Curated set of tool compounds to probe PYK2 and FAK signaling in Alzheimer's disease.

INTRODUCTION: Proline-rich tyrosine kinase 2 (PYK2) and focal adhesion kinase (FAK) are non-receptor tyrosine kinases implicated in Alzheimer's disease (AD), but their functional role in microglia remains understudied. Selective pharmacological tools are required for preclinical studies leading to translational therapeutic development. METHODS: We evaluated potent and selective inhibitors described in publications and patents, synthesized or procured representative compounds, and profiled them in kinase assays.

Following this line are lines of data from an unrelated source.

-- pv_equiv track=rewrite | github.com/EricHeGitHub/python-predicting-stress-in-english-words | methods.py | VCC_search
-- ===== SOURCE A (Python) =====
-- def count_vowel_number(word):
--     number = 0
--     for pronunciation in word:
--         if isVowel(pronunciation) ==1:
--             number +=1
--     return number
--
-- def VCC_search(pronunciations):
--     vowel_count = 0
--     number = count_vowel_number(pronunciations)
--     VC_string = ''
--     following_c = ''
--     for pronunciation_index in range(len(pronunciations)):
--         if isVowel(pronunciations[pronunciation_index]) == 1:
--             vowel_count +=1
--             if vowel_count == number:
--                 last_vowel = pronunciations[pronunciation_index]
--                 if pronunciation_index == len(pronunciations) -1:
--                     following_c = ''
--                 elif pronunciation_index == len(pronunciations) -2:
--                     following_c = pronunciations[pronunciation_index+1]
--                 else:
--                     following_c = pronunciations[pronunciation_index+1]+pronunciations[pronunciation_index+2]
--                 VCC_string = last_vowel + following_c
--     return VCC_string
--
-- def isVowel(pronunciation):
--     vowel = ['AA','AE','AH', 'AO', 'AW', 'AY', 'EH', 'ER','EY', 'IH','IY','OW','OY','UH', 'UW']
--     if pronunciation in vowel:
--         return 1
--     return 0
-- ===== SOURCE B (Python) =====
-- # Backward scan: walk the list from the end carrying the (at most two) phonemes
-- # seen so far; the first vowel met is the last vowel of the word.
-- # Note: on vowel-free input A raises UnboundLocalError; B returns ''.
-- VOWELS = frozenset(['AA', 'AE', 'AH', 'AO', 'AW', 'AY', 'EH', 'ER',
--                     'EY', 'IH', 'IY', 'OW', 'OY', 'UH', 'UW'])
--
-- def VCC_search(pronunciations):
--     nxt = []  # up to two phonemes following the current position
--     for p in reversed(pronunciations):
--         if p in VOWELS:
--             return p + ''.join(nxt)
--         nxt = [p] + nxt[:1]
--     return ''
-- ===== Notes on version B (the rewrite author's own statement) =====
-- stated objective: simpler
-- what changed: A counts all vowels first, then scans forward by index tracking a running vowel count and special-casing the last two index positions; B makes a single backward pass over the list carrying the at-most-two following phonemes and returns at the first vowel met (the last vowel), with no counting pre-pass and no index arithmetic.
import Mathlib
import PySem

In vitro physicochemical and pharmacokinetic (PK) properties were assessed, and functional effects were studied in microglial phagocytosis assays using HMC3 and BV2 microglia cellular models. RESULTS: Biochemical profiling confirmed potent and selective inhibition, consistent with reported data, though assay-dependent differences in apparent selectivity were observed. Most compounds showed favorable physicochemical and PK properties. In HMC3 assay, the PYK2-selective tool compounds showed that strong stimulation of phagocytosis and parallel cell counts declined at non-toxic concentrations. DISCUSSION: This curated set of well-characterized inhibitors provides a validated toolkit to probe PYK2/FAK biology in AD-relevant models.